**Work request**: Read the data below line by line and copy each one with "negative" in it.

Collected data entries
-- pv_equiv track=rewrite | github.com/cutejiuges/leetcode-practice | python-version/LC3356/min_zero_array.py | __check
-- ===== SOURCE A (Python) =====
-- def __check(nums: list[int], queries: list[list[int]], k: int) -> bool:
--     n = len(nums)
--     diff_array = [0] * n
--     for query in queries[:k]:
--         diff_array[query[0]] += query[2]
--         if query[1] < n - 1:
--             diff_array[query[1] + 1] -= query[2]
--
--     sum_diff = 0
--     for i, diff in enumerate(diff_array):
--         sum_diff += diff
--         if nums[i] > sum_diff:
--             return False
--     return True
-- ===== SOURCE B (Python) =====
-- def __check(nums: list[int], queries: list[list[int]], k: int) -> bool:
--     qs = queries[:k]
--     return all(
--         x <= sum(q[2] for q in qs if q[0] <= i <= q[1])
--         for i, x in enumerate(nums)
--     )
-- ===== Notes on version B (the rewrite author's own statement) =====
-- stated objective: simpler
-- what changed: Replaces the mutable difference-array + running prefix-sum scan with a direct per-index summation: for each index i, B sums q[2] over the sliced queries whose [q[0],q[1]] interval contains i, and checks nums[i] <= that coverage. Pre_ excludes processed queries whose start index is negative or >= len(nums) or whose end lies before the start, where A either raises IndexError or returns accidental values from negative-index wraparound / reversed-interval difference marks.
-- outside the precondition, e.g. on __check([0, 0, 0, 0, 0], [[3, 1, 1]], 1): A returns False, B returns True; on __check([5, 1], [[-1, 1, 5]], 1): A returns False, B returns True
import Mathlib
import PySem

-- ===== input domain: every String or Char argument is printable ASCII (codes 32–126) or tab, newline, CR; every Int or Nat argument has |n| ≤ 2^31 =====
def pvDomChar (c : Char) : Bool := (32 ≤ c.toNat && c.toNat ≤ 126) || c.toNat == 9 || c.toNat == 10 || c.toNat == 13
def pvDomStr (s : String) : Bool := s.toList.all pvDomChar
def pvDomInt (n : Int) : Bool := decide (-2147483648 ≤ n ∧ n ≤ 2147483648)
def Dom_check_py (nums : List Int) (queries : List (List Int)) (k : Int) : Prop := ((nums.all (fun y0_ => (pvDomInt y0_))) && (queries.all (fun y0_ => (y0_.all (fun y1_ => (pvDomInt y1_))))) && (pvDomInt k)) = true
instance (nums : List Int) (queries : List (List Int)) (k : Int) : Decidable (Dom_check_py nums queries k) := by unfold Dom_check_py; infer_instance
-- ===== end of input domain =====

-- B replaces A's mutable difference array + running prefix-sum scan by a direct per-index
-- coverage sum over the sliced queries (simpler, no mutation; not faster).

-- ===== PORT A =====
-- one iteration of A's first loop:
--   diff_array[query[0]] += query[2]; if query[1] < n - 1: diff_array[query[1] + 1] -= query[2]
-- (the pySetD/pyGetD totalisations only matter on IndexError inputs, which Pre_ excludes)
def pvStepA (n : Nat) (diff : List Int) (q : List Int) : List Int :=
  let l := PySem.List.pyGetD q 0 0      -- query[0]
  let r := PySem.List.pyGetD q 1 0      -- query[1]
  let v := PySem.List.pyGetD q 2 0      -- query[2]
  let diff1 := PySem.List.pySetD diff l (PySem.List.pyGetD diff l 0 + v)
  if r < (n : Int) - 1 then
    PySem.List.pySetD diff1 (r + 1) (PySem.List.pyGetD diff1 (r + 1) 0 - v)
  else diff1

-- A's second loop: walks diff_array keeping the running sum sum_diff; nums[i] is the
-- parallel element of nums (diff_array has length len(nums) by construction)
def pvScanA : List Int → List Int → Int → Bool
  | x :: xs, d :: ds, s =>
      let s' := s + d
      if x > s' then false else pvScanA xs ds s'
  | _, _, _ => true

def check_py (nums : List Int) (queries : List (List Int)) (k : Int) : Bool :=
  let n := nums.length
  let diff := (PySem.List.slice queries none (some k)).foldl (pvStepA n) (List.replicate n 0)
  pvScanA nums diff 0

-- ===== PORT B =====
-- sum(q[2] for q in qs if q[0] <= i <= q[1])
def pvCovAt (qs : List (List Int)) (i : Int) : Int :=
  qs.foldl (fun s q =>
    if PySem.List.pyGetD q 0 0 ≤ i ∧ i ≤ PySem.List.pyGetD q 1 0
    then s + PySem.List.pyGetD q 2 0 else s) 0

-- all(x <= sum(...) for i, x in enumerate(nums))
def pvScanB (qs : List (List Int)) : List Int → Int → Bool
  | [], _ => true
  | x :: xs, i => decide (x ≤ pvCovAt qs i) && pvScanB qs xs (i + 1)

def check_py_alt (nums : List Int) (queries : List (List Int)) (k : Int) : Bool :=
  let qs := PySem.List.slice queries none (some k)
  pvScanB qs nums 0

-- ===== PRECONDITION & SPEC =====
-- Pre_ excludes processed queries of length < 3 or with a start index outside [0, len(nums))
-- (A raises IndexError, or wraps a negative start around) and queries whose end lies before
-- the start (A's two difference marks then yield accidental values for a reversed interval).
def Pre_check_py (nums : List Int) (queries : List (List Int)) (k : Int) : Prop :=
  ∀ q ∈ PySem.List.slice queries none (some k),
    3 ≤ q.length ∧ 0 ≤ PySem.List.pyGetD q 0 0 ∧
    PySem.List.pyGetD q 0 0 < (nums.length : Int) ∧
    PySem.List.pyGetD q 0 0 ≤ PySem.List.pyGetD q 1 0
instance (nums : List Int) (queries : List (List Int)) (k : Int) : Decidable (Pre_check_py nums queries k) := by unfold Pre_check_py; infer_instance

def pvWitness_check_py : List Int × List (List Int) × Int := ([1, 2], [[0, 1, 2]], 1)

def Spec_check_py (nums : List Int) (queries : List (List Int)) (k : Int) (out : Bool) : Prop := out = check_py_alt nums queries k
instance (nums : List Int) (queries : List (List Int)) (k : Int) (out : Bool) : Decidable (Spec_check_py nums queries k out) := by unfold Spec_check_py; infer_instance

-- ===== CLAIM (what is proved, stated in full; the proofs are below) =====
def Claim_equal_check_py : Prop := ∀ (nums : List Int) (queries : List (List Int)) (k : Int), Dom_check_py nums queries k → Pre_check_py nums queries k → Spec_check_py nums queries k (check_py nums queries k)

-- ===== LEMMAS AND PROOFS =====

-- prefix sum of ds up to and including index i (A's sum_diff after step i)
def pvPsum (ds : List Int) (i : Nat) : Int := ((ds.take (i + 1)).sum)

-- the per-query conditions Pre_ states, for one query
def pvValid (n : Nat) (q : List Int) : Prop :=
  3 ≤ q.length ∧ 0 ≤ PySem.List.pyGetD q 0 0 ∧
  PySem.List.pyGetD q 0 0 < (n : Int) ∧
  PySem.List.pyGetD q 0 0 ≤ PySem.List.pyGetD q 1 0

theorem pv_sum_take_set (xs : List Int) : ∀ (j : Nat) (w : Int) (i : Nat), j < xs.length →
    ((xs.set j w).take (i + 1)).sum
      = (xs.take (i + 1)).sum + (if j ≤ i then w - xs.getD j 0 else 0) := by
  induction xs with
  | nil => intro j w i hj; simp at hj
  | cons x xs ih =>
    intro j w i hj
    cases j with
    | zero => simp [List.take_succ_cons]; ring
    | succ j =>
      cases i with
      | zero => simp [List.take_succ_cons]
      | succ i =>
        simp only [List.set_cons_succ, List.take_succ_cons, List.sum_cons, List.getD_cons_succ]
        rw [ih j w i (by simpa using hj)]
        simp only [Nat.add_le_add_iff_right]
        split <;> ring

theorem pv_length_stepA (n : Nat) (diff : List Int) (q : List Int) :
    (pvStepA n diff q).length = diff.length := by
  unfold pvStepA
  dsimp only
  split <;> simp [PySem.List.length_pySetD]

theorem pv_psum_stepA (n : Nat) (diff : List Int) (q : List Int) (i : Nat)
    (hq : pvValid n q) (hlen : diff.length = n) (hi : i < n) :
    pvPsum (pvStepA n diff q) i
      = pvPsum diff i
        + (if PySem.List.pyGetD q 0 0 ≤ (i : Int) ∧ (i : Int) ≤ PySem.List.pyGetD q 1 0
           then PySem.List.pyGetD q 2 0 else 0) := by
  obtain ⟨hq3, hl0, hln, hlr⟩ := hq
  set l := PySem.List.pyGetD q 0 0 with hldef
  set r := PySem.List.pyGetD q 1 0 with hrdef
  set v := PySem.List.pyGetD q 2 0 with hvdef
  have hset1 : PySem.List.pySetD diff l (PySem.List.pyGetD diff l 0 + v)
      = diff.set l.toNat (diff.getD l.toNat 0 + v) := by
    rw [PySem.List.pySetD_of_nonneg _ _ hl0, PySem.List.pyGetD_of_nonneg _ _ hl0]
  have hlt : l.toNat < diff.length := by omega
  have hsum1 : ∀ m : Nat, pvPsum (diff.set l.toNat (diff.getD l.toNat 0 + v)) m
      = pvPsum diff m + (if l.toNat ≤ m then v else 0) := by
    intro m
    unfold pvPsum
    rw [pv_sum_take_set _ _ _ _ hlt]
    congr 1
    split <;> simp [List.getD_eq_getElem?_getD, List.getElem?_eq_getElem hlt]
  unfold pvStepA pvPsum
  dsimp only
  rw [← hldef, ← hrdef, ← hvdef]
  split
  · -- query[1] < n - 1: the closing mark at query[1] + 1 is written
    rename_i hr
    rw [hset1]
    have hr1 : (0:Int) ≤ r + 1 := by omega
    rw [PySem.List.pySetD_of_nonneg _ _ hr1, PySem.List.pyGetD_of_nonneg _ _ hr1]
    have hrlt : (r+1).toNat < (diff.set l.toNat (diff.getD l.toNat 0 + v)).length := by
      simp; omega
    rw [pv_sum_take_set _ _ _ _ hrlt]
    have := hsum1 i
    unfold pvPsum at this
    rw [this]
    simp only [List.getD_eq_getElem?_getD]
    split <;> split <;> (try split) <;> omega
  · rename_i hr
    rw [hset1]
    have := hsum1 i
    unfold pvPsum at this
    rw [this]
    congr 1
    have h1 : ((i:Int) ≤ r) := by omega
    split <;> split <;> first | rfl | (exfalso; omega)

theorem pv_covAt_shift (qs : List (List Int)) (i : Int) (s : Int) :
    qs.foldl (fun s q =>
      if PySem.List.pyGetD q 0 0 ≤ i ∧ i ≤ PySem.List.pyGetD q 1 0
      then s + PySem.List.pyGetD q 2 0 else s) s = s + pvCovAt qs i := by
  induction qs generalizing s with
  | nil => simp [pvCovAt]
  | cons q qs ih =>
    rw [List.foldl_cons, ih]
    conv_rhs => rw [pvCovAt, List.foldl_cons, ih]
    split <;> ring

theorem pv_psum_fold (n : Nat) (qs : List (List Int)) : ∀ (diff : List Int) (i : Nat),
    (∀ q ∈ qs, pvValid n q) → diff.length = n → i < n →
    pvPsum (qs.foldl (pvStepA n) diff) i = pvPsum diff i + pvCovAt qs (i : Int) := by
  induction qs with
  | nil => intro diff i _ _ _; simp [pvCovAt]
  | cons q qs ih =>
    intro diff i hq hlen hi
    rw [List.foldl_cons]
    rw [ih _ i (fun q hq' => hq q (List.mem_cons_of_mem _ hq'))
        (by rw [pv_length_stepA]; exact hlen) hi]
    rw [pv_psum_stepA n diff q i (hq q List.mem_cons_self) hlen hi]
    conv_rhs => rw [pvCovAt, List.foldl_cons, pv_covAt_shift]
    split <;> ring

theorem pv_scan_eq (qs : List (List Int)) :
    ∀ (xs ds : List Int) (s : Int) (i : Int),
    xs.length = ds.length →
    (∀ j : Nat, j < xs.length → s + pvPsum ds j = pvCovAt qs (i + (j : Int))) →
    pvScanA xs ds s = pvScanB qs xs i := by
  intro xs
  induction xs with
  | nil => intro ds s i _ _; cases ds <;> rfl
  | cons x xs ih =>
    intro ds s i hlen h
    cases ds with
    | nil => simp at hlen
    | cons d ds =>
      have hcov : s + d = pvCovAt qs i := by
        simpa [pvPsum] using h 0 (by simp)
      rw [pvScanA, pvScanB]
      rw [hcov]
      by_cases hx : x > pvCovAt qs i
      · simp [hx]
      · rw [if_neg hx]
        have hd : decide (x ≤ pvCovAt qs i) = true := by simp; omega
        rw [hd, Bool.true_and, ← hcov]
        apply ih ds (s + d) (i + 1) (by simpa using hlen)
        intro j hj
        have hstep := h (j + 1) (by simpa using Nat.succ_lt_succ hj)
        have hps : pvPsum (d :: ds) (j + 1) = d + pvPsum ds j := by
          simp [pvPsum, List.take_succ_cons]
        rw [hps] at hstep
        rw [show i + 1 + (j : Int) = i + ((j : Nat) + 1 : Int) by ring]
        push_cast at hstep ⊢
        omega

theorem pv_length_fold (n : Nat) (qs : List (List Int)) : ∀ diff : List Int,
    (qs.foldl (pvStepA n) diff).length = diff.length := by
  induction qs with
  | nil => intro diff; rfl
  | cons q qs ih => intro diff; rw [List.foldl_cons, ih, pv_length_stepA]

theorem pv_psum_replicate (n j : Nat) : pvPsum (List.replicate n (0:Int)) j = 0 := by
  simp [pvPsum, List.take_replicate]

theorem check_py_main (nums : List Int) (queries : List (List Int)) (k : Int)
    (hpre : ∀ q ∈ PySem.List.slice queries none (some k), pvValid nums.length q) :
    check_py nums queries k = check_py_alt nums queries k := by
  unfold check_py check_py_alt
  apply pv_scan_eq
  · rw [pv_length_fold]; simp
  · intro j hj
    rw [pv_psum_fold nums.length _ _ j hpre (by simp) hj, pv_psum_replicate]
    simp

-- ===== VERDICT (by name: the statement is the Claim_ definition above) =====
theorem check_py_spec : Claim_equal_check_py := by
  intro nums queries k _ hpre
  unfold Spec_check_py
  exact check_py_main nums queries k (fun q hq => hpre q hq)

**Exercise result**:
-- what changed: Replaces the mutable difference-array + running prefix-sum scan with a direct per-index summation: for each index i, B sums q[2] over the sliced queries whose [q[0],q[1]] interval contains i, and checks nums[i] <= that coverage. Pre_ excludes processed queries whose start index is negative or >= len(nums) or whose end lies before the start, where A either raises IndexError or returns accidental values from negative-index wraparound / reversed-interval difference marks.
-- (A raises IndexError, or wraps a negative start around) and queries whose end lies before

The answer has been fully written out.